Every line from the one containing "dp[x] * math.factorial(x)" to the one containing "else (PySem.List.pyRange 5 9 1).foldl" in the records below, both included, must be set down exactly, and no other line.
===== SUPPLIED DATA =====
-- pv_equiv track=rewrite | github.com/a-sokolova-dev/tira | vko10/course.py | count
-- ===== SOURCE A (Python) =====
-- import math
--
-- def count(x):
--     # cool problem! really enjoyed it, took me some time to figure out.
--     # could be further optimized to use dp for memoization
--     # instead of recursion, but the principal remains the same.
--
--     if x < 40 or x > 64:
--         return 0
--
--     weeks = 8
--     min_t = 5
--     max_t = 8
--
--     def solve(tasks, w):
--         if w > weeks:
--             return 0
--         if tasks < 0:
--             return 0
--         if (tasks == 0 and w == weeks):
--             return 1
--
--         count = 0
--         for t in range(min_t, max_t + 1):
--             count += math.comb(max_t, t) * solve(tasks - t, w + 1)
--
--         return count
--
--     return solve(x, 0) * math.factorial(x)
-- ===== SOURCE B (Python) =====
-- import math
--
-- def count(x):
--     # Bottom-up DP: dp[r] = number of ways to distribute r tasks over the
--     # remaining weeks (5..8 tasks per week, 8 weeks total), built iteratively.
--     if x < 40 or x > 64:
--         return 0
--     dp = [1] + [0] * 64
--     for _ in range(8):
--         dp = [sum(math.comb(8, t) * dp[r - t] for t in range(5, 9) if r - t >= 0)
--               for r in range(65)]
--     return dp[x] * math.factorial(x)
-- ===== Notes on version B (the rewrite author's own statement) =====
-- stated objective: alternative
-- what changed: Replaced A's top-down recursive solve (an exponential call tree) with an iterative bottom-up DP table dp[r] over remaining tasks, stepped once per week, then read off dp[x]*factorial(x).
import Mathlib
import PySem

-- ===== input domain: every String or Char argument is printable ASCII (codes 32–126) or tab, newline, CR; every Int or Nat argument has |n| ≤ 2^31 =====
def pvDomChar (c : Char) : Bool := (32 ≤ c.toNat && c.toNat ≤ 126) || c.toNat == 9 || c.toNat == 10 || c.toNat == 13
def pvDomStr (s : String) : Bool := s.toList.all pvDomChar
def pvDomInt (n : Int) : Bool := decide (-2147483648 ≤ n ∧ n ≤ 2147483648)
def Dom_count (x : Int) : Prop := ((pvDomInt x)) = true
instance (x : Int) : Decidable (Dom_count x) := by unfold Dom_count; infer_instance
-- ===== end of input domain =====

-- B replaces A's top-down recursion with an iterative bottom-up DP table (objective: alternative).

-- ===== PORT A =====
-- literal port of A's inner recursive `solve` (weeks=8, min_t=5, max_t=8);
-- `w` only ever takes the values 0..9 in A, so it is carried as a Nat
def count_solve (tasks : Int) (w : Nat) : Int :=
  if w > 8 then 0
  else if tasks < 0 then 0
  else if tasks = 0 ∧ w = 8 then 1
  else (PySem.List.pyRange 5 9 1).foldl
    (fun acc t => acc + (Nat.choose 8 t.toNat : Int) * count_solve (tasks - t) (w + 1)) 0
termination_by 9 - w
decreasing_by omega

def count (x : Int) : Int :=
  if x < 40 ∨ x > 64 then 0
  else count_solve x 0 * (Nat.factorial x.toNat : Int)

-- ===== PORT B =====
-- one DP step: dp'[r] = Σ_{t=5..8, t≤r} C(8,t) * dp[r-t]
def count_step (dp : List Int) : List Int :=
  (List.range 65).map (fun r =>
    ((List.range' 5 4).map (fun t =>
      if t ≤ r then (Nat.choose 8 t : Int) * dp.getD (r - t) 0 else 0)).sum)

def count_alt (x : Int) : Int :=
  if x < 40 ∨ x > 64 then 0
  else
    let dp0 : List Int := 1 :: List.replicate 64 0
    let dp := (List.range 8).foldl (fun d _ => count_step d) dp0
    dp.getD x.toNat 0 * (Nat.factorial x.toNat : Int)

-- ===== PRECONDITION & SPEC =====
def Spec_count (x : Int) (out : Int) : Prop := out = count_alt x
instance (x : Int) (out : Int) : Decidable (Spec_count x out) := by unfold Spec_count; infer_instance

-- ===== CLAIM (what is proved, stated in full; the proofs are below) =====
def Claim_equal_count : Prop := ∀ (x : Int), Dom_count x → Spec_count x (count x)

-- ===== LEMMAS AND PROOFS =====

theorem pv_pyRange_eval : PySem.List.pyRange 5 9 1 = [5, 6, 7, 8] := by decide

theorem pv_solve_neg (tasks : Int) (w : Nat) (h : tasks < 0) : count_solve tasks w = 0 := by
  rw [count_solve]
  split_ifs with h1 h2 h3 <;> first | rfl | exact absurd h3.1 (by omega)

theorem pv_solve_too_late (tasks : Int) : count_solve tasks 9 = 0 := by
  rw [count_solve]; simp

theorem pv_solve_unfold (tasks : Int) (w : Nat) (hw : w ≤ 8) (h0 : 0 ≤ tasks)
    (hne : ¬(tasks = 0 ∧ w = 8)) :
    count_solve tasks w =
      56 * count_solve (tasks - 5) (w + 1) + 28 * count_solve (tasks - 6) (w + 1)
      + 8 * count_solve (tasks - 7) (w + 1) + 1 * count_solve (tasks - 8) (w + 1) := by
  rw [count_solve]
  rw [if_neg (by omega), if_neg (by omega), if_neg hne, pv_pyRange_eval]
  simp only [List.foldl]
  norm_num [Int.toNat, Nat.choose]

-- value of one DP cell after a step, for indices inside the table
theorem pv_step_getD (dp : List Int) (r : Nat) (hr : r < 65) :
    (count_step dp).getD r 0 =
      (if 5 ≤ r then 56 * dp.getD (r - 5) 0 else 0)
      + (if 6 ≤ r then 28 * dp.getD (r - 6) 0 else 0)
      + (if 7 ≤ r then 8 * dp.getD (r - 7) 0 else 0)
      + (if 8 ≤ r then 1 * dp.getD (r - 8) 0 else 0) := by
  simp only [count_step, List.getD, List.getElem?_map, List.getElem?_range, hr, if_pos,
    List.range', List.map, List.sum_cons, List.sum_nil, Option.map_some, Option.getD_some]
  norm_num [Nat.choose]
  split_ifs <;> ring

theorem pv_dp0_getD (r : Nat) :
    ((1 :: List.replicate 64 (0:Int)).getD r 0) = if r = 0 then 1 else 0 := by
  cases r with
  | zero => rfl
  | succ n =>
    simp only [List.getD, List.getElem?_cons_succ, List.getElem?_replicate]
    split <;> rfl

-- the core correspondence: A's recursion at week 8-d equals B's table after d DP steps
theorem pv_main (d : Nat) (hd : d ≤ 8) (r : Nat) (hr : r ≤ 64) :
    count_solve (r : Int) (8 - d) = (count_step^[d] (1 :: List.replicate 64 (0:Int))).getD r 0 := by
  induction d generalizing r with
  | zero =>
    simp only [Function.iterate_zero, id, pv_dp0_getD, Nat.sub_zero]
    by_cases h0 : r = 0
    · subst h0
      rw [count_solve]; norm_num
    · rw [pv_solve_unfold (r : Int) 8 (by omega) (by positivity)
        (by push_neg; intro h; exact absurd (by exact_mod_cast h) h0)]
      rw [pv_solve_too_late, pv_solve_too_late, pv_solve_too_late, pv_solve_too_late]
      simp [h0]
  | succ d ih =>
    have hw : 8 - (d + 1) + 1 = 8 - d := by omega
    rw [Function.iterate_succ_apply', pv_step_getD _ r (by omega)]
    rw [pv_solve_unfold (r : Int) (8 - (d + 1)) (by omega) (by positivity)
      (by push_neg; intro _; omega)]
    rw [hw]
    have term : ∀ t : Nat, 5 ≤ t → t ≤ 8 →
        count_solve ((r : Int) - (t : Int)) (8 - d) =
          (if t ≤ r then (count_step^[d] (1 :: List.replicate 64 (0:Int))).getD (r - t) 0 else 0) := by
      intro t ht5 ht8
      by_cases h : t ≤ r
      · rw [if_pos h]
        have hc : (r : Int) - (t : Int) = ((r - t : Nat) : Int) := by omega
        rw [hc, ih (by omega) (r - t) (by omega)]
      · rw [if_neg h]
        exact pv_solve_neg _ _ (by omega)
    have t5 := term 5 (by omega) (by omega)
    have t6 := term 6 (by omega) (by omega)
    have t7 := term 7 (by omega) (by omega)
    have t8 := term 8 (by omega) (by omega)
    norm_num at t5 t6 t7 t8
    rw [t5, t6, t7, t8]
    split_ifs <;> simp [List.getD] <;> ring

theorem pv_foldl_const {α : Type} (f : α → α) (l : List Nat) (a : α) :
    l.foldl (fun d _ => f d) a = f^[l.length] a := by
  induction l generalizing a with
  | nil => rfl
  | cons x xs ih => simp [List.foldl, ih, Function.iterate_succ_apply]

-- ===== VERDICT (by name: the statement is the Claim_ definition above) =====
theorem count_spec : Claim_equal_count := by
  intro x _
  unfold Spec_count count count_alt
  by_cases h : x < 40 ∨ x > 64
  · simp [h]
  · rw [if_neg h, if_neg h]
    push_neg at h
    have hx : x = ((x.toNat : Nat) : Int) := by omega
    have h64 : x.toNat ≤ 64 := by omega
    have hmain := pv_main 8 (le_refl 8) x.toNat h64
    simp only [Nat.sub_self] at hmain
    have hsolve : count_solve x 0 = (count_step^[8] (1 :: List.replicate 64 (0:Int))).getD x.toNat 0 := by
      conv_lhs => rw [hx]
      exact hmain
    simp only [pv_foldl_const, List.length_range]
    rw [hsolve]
=====
▶ **EXERCISE RESULT**
--     return dp[x] * math.factorial(x)
-- ===== Notes on version B (the rewrite author's own statement) =====
-- stated objective: alternative
-- what changed: Replaced A's top-down recursive solve (an exponential call tree) with an iterative bottom-up DP table dp[r] over remaining tasks, stepped once per week, then read off dp[x]*factorial(x).
import Mathlib
import PySem

-- ===== input domain: every String or Char argument is printable ASCII (codes 32–126) or tab, newline, CR; every Int or Nat argument has |n| ≤ 2^31 =====
def pvDomChar (c : Char) : Bool := (32 ≤ c.toNat && c.toNat ≤ 126) || c.toNat == 9 || c.toNat == 10 || c.toNat == 13
def pvDomStr (s : String) : Bool := s.toList.all pvDomChar
def pvDomInt (n : Int) : Bool := decide (-2147483648 ≤ n ∧ n ≤ 2147483648)
def Dom_count (x : Int) : Prop := ((pvDomInt x)) = true
instance (x : Int) : Decidable (Dom_count x) := by unfold Dom_count; infer_instance
-- ===== end of input domain =====

-- B replaces A's top-down recursion with an iterative bottom-up DP table (objective: alternative).

-- ===== PORT A =====
-- literal port of A's inner recursive `solve` (weeks=8, min_t=5, max_t=8);
-- `w` only ever takes the values 0..9 in A, so it is carried as a Nat
def count_solve (tasks : Int) (w : Nat) : Int :=
  if w > 8 then 0
  else if tasks < 0 then 0
  else if tasks = 0 ∧ w = 8 then 1
  else (PySem.List.pyRange 5 9 1).foldl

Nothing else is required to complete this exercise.